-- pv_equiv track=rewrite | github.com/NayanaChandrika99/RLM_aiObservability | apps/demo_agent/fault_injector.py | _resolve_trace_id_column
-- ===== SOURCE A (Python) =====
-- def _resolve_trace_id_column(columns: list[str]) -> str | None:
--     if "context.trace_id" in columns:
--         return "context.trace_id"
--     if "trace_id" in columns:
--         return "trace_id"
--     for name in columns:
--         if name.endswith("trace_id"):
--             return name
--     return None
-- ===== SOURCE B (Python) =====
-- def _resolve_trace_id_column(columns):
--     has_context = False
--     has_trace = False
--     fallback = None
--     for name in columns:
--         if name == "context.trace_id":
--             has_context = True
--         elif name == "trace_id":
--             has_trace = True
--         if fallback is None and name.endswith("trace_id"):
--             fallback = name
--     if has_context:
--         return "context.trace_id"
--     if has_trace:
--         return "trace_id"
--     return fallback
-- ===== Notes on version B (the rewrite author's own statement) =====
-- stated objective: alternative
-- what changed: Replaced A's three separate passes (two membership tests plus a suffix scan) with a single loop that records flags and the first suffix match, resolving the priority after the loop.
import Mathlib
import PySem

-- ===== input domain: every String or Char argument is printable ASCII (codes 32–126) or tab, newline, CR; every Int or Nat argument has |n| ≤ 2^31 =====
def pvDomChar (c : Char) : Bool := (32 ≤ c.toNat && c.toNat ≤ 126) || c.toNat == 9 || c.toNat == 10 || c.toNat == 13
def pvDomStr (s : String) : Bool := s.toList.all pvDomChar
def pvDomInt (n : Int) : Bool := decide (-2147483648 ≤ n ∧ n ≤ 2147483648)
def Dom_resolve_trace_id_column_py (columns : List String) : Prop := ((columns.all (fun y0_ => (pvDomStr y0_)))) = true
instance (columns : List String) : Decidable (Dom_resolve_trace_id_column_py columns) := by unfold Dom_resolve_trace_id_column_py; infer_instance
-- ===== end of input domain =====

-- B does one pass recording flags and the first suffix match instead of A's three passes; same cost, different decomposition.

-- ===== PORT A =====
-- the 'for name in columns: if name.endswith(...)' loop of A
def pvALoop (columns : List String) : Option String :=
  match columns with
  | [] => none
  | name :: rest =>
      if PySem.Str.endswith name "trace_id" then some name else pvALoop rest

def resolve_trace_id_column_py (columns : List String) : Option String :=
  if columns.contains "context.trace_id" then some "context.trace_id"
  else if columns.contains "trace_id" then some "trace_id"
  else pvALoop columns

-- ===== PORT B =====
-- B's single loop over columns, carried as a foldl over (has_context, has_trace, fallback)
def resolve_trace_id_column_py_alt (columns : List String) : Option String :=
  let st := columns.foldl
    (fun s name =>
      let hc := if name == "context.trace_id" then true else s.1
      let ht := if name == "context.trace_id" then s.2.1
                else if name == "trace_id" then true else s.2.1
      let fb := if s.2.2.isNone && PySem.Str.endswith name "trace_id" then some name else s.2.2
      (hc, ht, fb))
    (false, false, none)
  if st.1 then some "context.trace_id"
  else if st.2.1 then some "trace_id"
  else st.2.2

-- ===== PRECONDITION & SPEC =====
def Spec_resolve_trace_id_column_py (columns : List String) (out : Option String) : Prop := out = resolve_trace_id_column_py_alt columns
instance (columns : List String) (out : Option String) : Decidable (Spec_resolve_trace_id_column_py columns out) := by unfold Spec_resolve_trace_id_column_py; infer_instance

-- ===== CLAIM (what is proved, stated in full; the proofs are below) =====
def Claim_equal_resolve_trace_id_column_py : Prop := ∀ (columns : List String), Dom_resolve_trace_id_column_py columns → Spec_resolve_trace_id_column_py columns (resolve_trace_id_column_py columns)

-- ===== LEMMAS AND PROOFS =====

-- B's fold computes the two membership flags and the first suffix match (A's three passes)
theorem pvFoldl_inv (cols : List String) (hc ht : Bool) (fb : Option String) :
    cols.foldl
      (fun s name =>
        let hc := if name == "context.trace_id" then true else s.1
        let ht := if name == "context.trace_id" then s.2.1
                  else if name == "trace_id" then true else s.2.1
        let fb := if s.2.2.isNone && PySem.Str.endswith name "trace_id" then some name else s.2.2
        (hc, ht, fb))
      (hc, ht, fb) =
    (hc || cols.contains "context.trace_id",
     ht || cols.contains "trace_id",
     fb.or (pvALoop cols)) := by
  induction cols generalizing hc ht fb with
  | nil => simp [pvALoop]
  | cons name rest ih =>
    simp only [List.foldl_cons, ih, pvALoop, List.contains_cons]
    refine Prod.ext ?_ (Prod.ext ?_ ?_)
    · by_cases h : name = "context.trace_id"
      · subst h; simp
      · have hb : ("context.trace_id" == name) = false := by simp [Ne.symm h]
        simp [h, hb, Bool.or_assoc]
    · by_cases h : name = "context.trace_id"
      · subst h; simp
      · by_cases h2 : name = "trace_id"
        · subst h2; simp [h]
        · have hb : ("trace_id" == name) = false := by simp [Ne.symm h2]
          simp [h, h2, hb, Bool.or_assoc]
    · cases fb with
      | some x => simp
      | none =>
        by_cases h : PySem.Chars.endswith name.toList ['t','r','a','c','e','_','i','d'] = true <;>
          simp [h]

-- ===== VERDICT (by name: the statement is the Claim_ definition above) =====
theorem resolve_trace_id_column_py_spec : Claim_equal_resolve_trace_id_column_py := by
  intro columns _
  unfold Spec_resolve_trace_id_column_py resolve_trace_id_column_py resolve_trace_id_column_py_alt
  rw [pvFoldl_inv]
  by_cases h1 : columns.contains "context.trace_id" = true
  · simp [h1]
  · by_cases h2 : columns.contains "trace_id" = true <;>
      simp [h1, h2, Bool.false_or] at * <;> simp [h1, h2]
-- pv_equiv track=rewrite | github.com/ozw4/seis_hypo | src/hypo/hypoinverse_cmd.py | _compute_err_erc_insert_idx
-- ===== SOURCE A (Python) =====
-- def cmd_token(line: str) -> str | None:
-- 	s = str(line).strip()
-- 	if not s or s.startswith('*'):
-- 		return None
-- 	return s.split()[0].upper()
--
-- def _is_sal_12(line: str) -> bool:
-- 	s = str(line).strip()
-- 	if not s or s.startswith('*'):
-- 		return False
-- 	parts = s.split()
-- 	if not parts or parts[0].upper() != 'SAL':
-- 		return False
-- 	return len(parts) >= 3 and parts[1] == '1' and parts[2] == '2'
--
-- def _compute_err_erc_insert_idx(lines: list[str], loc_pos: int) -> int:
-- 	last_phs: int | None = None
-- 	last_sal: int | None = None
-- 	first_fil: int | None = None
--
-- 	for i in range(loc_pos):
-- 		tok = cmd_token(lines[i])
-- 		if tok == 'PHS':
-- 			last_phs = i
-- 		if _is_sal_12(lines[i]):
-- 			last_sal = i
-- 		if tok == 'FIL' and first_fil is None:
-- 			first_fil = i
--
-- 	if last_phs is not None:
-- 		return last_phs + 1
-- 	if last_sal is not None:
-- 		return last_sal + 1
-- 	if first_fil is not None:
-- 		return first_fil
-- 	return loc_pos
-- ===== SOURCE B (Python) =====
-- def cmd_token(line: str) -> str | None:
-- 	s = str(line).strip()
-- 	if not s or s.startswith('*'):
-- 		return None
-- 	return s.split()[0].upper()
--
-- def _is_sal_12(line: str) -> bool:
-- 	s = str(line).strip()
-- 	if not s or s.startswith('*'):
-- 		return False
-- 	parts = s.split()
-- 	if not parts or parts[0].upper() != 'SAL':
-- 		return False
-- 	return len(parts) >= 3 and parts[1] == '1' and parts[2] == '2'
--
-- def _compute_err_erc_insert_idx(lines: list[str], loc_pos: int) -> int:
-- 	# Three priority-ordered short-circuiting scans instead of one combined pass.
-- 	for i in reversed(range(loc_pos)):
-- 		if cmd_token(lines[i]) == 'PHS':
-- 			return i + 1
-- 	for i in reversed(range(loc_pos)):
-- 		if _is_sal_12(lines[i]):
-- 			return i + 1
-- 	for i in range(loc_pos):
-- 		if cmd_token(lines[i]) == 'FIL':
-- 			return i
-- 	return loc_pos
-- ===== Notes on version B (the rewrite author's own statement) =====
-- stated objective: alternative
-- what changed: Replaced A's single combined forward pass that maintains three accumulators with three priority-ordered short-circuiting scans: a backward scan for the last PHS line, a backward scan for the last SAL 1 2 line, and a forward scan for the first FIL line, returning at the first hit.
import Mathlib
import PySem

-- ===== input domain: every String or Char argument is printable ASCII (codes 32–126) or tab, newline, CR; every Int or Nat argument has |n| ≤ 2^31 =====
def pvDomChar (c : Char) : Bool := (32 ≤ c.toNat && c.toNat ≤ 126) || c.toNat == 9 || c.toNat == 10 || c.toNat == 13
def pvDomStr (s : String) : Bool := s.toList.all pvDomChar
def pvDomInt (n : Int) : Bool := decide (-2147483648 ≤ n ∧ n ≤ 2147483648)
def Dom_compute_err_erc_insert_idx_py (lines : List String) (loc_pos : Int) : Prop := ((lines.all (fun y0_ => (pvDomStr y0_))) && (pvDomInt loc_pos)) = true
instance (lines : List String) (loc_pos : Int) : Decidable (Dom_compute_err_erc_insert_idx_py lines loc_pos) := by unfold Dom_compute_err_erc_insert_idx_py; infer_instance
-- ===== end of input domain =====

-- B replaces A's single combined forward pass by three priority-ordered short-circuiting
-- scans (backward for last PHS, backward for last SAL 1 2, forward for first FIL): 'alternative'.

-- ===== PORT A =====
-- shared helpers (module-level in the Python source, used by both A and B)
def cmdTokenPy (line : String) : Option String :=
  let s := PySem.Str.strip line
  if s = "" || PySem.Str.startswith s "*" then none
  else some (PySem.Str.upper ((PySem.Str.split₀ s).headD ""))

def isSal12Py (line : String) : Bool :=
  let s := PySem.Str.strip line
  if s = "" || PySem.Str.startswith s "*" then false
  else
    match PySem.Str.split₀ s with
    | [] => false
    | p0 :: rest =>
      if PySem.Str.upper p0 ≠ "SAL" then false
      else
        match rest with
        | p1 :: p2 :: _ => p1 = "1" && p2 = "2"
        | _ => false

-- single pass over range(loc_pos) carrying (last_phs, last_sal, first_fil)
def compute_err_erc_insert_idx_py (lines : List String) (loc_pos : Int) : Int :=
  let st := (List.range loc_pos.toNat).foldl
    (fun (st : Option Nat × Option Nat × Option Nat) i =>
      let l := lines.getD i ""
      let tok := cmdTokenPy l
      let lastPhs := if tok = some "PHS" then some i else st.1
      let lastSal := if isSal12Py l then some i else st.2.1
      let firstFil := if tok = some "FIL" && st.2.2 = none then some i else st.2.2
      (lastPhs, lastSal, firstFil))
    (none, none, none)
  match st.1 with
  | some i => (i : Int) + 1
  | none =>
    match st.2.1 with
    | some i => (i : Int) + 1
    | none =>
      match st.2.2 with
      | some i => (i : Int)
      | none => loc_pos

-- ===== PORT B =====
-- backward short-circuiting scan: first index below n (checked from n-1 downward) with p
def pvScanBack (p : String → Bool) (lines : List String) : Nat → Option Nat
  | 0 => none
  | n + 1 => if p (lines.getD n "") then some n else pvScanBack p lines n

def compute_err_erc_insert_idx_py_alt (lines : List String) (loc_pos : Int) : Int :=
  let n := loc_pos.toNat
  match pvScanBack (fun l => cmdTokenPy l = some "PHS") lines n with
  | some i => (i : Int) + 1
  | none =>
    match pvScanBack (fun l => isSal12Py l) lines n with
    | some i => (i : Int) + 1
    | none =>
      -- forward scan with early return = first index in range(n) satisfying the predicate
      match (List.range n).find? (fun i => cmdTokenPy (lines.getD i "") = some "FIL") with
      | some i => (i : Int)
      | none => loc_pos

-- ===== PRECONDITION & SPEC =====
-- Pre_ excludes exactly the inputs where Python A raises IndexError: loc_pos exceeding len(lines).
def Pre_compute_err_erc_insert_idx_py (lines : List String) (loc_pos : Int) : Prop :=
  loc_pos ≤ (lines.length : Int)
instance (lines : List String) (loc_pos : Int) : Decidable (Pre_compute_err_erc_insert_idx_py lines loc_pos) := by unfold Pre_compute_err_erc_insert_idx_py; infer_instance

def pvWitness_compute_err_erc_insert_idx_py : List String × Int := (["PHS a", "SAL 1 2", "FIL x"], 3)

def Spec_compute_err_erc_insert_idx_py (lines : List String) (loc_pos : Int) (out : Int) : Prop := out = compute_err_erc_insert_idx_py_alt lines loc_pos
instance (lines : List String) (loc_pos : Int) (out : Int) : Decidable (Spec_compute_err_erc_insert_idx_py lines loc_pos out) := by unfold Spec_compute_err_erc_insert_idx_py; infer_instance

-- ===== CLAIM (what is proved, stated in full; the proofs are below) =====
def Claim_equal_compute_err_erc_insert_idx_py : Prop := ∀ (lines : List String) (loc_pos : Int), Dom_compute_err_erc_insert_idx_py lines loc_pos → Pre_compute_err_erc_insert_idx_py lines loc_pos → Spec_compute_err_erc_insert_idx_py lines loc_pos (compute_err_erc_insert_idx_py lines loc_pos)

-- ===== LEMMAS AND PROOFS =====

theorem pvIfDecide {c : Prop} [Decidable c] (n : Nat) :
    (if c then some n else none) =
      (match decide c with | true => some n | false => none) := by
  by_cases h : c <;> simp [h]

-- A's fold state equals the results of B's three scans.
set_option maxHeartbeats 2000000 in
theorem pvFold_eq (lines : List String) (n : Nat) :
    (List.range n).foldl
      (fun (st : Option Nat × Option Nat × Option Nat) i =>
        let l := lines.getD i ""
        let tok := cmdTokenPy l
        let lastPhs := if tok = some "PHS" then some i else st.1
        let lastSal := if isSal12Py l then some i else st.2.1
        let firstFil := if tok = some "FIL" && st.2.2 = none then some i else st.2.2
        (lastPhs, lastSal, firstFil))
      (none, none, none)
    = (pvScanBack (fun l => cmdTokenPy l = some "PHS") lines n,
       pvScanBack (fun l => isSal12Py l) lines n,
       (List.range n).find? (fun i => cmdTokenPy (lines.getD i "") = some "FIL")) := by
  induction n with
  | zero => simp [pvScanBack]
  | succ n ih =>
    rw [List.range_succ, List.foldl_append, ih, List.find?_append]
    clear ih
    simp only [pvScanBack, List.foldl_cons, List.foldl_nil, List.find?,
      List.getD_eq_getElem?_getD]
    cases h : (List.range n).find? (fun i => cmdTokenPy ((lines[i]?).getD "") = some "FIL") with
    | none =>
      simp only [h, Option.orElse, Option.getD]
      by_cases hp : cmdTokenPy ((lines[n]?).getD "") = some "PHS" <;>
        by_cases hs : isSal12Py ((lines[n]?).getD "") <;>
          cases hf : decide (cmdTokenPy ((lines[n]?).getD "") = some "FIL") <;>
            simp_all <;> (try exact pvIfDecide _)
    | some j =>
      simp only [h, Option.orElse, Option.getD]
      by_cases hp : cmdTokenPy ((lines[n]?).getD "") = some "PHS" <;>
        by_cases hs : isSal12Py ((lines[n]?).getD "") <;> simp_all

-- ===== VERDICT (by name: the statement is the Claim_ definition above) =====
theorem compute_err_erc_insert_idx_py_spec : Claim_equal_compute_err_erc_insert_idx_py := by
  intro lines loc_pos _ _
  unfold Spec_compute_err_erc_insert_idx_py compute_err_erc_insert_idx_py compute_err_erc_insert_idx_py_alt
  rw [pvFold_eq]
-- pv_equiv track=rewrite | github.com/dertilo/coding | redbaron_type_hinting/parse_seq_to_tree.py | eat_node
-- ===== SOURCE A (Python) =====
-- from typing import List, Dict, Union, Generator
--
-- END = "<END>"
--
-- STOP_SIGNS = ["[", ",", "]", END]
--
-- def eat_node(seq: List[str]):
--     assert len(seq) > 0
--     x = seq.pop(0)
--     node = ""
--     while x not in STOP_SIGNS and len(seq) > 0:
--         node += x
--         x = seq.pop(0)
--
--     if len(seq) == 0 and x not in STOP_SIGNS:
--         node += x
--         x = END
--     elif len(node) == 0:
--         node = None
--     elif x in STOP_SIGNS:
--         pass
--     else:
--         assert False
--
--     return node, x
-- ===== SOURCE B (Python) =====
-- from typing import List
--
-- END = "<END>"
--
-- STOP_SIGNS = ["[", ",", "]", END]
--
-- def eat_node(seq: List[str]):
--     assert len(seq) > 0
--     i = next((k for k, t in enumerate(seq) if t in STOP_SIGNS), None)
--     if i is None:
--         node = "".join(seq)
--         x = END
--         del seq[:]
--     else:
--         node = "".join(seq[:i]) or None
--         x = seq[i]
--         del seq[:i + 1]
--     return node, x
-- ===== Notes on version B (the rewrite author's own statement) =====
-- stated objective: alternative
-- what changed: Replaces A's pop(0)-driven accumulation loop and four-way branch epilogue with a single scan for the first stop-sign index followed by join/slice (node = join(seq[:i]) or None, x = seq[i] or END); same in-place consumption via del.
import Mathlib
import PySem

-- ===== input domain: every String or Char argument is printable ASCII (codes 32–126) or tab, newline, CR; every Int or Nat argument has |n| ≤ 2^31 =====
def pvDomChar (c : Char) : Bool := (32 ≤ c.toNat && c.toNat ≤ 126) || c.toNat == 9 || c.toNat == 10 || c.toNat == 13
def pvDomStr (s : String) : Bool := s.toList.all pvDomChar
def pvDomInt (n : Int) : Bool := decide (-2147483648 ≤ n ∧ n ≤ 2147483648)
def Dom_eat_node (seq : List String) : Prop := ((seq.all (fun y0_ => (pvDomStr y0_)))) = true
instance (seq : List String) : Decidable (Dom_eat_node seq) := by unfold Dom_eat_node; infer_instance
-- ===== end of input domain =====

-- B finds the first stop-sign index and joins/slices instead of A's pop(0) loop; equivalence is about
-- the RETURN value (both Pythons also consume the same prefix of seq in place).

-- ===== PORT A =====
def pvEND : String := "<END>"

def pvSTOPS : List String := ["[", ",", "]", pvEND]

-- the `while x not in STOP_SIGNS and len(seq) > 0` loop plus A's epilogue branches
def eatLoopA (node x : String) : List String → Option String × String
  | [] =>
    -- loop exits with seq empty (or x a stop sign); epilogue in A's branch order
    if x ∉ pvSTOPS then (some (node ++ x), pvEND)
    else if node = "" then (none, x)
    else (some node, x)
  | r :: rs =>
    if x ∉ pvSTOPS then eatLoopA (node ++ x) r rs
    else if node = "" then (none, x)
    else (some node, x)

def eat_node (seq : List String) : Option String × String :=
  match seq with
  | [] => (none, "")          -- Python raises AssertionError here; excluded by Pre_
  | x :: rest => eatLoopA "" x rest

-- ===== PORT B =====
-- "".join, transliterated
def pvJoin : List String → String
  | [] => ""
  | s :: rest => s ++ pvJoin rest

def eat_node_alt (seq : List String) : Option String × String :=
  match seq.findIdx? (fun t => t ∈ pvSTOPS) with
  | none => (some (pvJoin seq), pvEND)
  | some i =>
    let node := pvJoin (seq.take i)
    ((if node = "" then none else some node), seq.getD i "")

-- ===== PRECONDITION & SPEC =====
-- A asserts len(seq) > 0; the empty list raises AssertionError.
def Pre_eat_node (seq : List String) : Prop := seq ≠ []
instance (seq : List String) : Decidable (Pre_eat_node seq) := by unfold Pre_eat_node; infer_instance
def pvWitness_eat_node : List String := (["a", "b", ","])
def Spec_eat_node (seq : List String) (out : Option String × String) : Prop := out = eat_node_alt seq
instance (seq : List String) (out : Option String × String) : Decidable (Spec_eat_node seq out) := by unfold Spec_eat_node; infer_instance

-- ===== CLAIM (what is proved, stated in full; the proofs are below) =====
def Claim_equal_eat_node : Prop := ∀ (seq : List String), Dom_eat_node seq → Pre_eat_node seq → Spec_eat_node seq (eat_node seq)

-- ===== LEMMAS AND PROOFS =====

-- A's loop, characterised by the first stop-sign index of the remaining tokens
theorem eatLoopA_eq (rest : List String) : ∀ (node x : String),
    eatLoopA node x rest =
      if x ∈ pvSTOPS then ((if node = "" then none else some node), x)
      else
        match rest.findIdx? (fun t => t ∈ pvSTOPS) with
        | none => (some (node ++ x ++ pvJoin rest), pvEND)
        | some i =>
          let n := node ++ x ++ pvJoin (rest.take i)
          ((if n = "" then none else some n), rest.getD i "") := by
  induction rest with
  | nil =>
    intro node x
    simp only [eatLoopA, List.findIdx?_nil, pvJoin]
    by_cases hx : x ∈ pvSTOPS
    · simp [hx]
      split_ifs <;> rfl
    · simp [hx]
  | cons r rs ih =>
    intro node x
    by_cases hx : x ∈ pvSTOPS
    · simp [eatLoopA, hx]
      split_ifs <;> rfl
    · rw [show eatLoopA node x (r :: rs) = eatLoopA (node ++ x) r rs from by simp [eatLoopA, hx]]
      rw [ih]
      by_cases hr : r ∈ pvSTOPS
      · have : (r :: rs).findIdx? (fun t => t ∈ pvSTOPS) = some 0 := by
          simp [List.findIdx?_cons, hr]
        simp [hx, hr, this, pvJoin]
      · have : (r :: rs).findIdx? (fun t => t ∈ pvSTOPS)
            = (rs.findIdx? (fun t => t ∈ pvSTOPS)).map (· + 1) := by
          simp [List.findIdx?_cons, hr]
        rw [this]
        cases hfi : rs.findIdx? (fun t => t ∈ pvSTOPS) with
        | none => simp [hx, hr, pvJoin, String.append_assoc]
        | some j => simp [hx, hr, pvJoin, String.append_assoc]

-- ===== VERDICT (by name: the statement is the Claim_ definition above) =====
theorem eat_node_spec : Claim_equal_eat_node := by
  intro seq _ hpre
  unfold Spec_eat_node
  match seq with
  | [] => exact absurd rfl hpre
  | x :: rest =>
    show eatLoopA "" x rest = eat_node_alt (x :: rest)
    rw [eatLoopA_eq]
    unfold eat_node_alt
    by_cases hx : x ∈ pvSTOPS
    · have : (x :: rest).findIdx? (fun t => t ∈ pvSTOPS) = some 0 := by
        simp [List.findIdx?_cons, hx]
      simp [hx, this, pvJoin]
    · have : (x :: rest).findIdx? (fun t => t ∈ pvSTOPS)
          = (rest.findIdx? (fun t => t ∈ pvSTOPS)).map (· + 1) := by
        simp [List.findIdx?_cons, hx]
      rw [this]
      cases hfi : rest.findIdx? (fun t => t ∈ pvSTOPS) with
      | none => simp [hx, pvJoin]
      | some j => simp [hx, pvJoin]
-------
**Exercise directions:** The listing above holds a line with "some node), seq.getD" and a line with "def Spec_eat_node (seq". Print the stretch from the first through the second, exactly and alone.

**Solved problem:**
    ((if node = "" then none else some node), seq.getD i "")

-- ===== PRECONDITION & SPEC =====
-- A asserts len(seq) > 0; the empty list raises AssertionError.
def Pre_eat_node (seq : List String) : Prop := seq ≠ []
instance (seq : List String) : Decidable (Pre_eat_node seq) := by unfold Pre_eat_node; infer_instance
def pvWitness_eat_node : List String := (["a", "b", ","])
def Spec_eat_node (seq : List String) (out : Option String × String) : Prop := out = eat_node_alt seq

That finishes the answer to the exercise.